> **ACTION ITEM**
Every line in the data below from the one containing "Int) 1).foldl (solveStep x y) (T, 0)).2" down to the one containing "rw [PySem.List.pyRange_one_eq_nil (a := 0) (b := ((0", both included, must be retyped exactly; no other line is to appear.

> **AVAILABLE RECORDS**
theorem loop_invariant (x y : Int) (T : List Char)
    (hCJ : ∀ c ∈ T, c = 'C' ∨ c = 'J' ∨ c = '?')
    (h0 : T.getD 0 '?' ≠ '?') (k : Nat) (hk : k ≤ T.length - 1) :
    ((PySem.List.pyRange 0 (k : Int) 1).foldl (solveStep x y) (T, 0)).1.length = T.length ∧
    (∀ j : Nat, k ≤ j →
      ((PySem.List.pyRange 0 (k : Int) 1).foldl (solveStep x y) (T, 0)).1.getD j '?' = T.getD j '?') ∧
    (T.getD k '?' = '?' → 1 ≤ k ∧
      ((PySem.List.pyRange 0 (k : Int) 1).foldl (solveStep x y) (T, 0)).1.getD (k - 1) '?' = lastNQ T k) ∧
    ((PySem.List.pyRange 0 (k : Int) 1).foldl (solveStep x y) (T, 0)).2 =
      pairSum x y ((T.take (k + 1)).filter (fun c => c != '?')) := by
  induction k with
  | zero =>
    rw [PySem.List.pyRange_one_eq_nil (a := 0) (b := ((0 : Nat) : Int)) (by simp)]
    refine ⟨rfl, fun j _ => rfl, fun hq => absurd hq h0, ?_⟩
    have hlen : ((T.take 1).filter (fun c => c != '?')).length ≤ 1 :=
      le_trans (List.length_filter_le _ _) (by simpa using List.length_take_le ..)
    match hw : (T.take 1).filter (fun c => c != '?') with
    | [] => rfl
    | [_] => rfl
    | _ :: _ :: _ => rw [hw] at hlen; simp at hlen
  | succ k ih =>
    have hn : k + 2 ≤ T.length := by omega
    have hT : T ≠ [] := by intro h; rw [h] at hn; simp at hn
    obtain ⟨ih1, ih2, ih3, ih4⟩ := ih (by omega)
    have hsplit : PySem.List.pyRange 0 ((k + 1 : Nat) : Int) 1 =
        PySem.List.pyRange 0 ((k : Nat) : Int) 1 ++ [((k : Nat) : Int)] := by
      push_cast
      exact PySem.List.pyRange_one_succ_right (by positivity)
    rw [hsplit, List.foldl_append, List.foldl_cons, List.foldl_nil]
    set st := (PySem.List.pyRange 0 ((k : Nat) : Int) 1).foldl (solveStep x y) (T, 0) with hst
    clear_value st
    -- the three reads of the loop body
    have hSk : PySem.List.pyGetD st.1 ((k : Nat) : Int) '?' = T.getD k '?' := by
      rw [PySem.List.pyGetD_natCast]; exact ih2 k le_rfl
    have hSk1 : PySem.List.pyGetD st.1 (((k : Nat) : Int) + 1) '?' = T.getD (k + 1) '?' := by
      have hc : ((k : Nat) : Int) + 1 = (((k + 1 : Nat)) : Int) := by push_cast; ring
      rw [hc, PySem.List.pyGetD_natCast]; exact ih2 (k + 1) (by omega)
    simp only [solveStep, hSk, hSk1]
    by_cases hq : T.getD k '?' = '?'
    · -- S[i] == '?'
      obtain ⟨hk1, hprev⟩ := ih3 hq
      have hSkm1 : PySem.List.pyGetD st.1 (((k : Nat) : Int) - 1) '?' = lastNQ T k := by
        have hc : ((k : Nat) : Int) - 1 = (((k - 1 : Nat)) : Int) := by omega
        rw [hc, PySem.List.pyGetD_natCast]; exact hprev
      rw [if_pos hq]
      have hset : PySem.List.pySetD st.1 ((k : Nat) : Int) (lastNQ T k) =
          st.1.set k (lastNQ T k) := pySetD_natCast' _ _ _ (by omega)
      have hLq : lastNQ T (k + 1) = lastNQ T k := lastNQ_succ_q T k (by omega) hq
      by_cases hq1 : T.getD (k + 1) '?' = '?'
      · -- next is '?': fill with prev, no cost
        rw [if_pos hq1, hSkm1, hset]
        refine ⟨by simpa using ih1, ?_, ?_, ?_⟩
        · intro j hj
          rw [getD_set_eq _ _ _ _ _ (by omega), if_neg (by omega)]
          exact ih2 j (by omega)
        · intro _
          refine ⟨by omega, ?_⟩
          rw [Nat.add_sub_cancel, getD_set_eq _ _ _ _ _ (by omega), if_pos rfl, hLq]
        · rw [filter_take_succ T (k + 1) (by omega), hq1]
          simpa using ih4
      · -- next is a concrete letter
        rw [if_neg hq1, hSkm1]
        have hwne := filter_take_ne_nil T (k + 1) h0 hT (by omega)
        have hw : ((T.take (k + 1)).filter (fun c => c != '?')).getLastD 'C' = lastNQ T k := by
          rw [← hLq]; rfl
        have htail : (T.take (k + 1 + 1)).filter (fun c => c != '?') =
            (T.take (k + 1)).filter (fun c => c != '?') ++ [T.getD (k + 1) '?'] := by
          rw [filter_take_succ T (k + 1) (by omega)]
          congr 1
          simp only [List.filter_cons, List.filter_nil]
          rw [if_pos (by simpa using hq1)]
        have hps : pairSum x y ((T.take (k + 1 + 1)).filter (fun c => c != '?')) =
            pairSum x y ((T.take (k + 1)).filter (fun c => c != '?')) +
              costFn x y (lastNQ T k) (T.getD (k + 1) '?') := by
          rw [htail, pairSum_append, if_neg hwne, hw]
        by_cases heq : T.getD (k + 1) '?' = lastNQ T k
        · -- same as previous letter: fill, no cost
          rw [if_pos heq, hset]
          refine ⟨by simpa using ih1, ?_, fun h => absurd h hq1, ?_⟩
          · intro j hj
            rw [getD_set_eq _ _ _ _ _ (by omega), if_neg (by omega)]
            exact ih2 j (by omega)
          · have hcc : costFn x y (lastNQ T k) (T.getD (k + 1) '?') = 0 := by
              rcases lastNQ_CJ T k hCJ h0 hT hk1 with hp | hp <;> rw [heq, hp] <;> rfl
            rw [hps, hcc, ← ih4]
            ring
        · -- different letter: the two fill costs tie, 'J' is chosen, cost of the pair is added
          rw [if_neg heq]
          rcases lastNQ_CJ T k hCJ h0 hT hk1 with hp | hp <;>
            rcases getD_CJ T (k + 1) hCJ (by omega) with hx | hx | hx
          · exact absurd (hx.trans hp.symm) heq
          · rw [hp, hx] at hps ⊢
            have e1 : costGet x y (String.ofList ['C', 'C']) = 0 := rfl
            have e2 : costGet x y (String.ofList ['C', 'J']) = x := rfl
            have e3 : costGet x y (String.ofList ['J', 'J']) = 0 := rfl
            rw [e1, e2, e3, if_neg (by omega), pySetD_natCast' _ _ _ (by omega)]
            refine ⟨by simpa using ih1, ?_, fun h => by simp at h, ?_⟩
            · intro j hj
              rw [getD_set_eq _ _ _ _ _ (by omega), if_neg (by omega)]
              exact ih2 j (by omega)
            · rw [hps, ← ih4]
              have e4 : costFn x y 'C' 'J' = x := rfl
              rw [e4]; ring
          · exact absurd hx hq1
          · rw [hp, hx] at hps ⊢
            have e1 : costGet x y (String.ofList ['J', 'C']) = y := rfl
            have e2 : costGet x y (String.ofList ['C', 'C']) = 0 := rfl
            have e3 : costGet x y (String.ofList ['J', 'J']) = 0 := rfl
            rw [e1, e2, e3, if_neg (by omega), pySetD_natCast' _ _ _ (by omega)]
            refine ⟨by simpa using ih1, ?_, fun h => by simp at h, ?_⟩
            · intro j hj
              rw [getD_set_eq _ _ _ _ _ (by omega), if_neg (by omega)]
              exact ih2 j (by omega)
            · rw [hps, ← ih4]
              have e4 : costFn x y 'J' 'C' = y := rfl
              rw [e4]; ring
          · exact absurd (hx.trans hp.symm) heq
          · exact absurd hx hq1
    · -- S[i] is a concrete letter
      rw [if_neg hq]
      have hL1 : lastNQ T (k + 1) = T.getD k '?' := lastNQ_succ_self T k (by omega) hq
      by_cases hq1 : T.getD (k + 1) '?' = '?'
      · rw [if_neg (by simpa using hq1)]
        refine ⟨ih1, fun j hj => ih2 j (by omega), ?_, ?_⟩
        · intro _
          refine ⟨by omega, ?_⟩
          rw [Nat.add_sub_cancel, ih2 k (by omega), ← hL1]
        · rw [filter_take_succ T (k + 1) (by omega), hq1]
          simpa using ih4
      · rw [if_pos (by simpa using hq1)]
        refine ⟨ih1, fun j hj => ih2 j (by omega), fun h => absurd h hq1, ?_⟩
        have hwne := filter_take_ne_nil T (k + 1) h0 hT (by omega)
        have hw : ((T.take (k + 1)).filter (fun c => c != '?')).getLastD 'C' = T.getD k '?' := by
          rw [← hL1]; rfl
        have htail : (T.take (k + 1 + 1)).filter (fun c => c != '?') =
            (T.take (k + 1)).filter (fun c => c != '?') ++ [T.getD (k + 1) '?'] := by
          rw [filter_take_succ T (k + 1) (by omega)]
          congr 1
          simp only [List.filter_cons, List.filter_nil]
          rw [if_pos (by simpa using hq1)]
        rw [htail, pairSum_append, if_neg hwne, hw, ← ih4]
        rfl

theorem loop_result (x y : Int) (T : List Char)
    (hCJ : ∀ c ∈ T, c = 'C' ∨ c = 'J' ∨ c = '?')
    (h0 : T ≠ [] → T.getD 0 '?' ≠ '?') :
    ((PySem.List.pyRange 0 ((T.length : Int) - 1) 1).foldl (solveStep x y) (T, 0)).2 =
      pairSum x y (T.filter (fun c => c != '?')) := by
  rcases T with _ | ⟨c, rest⟩
  · rw [PySem.List.pyRange_one_eq_nil (a := 0) (b := ((([] : List Char).length : Int) - 1)) (by simp)]
    rfl
  · have hlen : (((c :: rest).length : Int)) - 1 = ((rest.length : Nat) : Int) := by simp
    rw [hlen]
    have h4 := (loop_invariant x y (c :: rest) hCJ (h0 (by simp)) rest.length (by simp)).2.2.2
    rw [h4, List.take_of_length_le (by simp)]

theorem solve_eq (x y : Int) (s : String)
    (h : ∀ c ∈ s.toList, c = 'C' ∨ c = 'J' ∨ c = '?') :
    solve x y s =
      pairSum x y ((PySem.Chars.stripChars s.toList ['?']).filter (fun c => c != '?')) :=
  loop_result x y (PySem.Chars.stripChars s.toList ['?'])
    (fun c hc => h c (mem_stripChars hc))
    (fun hne => stripChars_head s.toList hne)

> **SOLVED EXERCISE**
    ((PySem.List.pyRange 0 (k : Int) 1).foldl (solveStep x y) (T, 0)).2 =
      pairSum x y ((T.take (k + 1)).filter (fun c => c != '?')) := by
  induction k with
  | zero =>
    rw [PySem.List.pyRange_one_eq_nil (a := 0) (b := ((0 : Nat) : Int)) (by simp)]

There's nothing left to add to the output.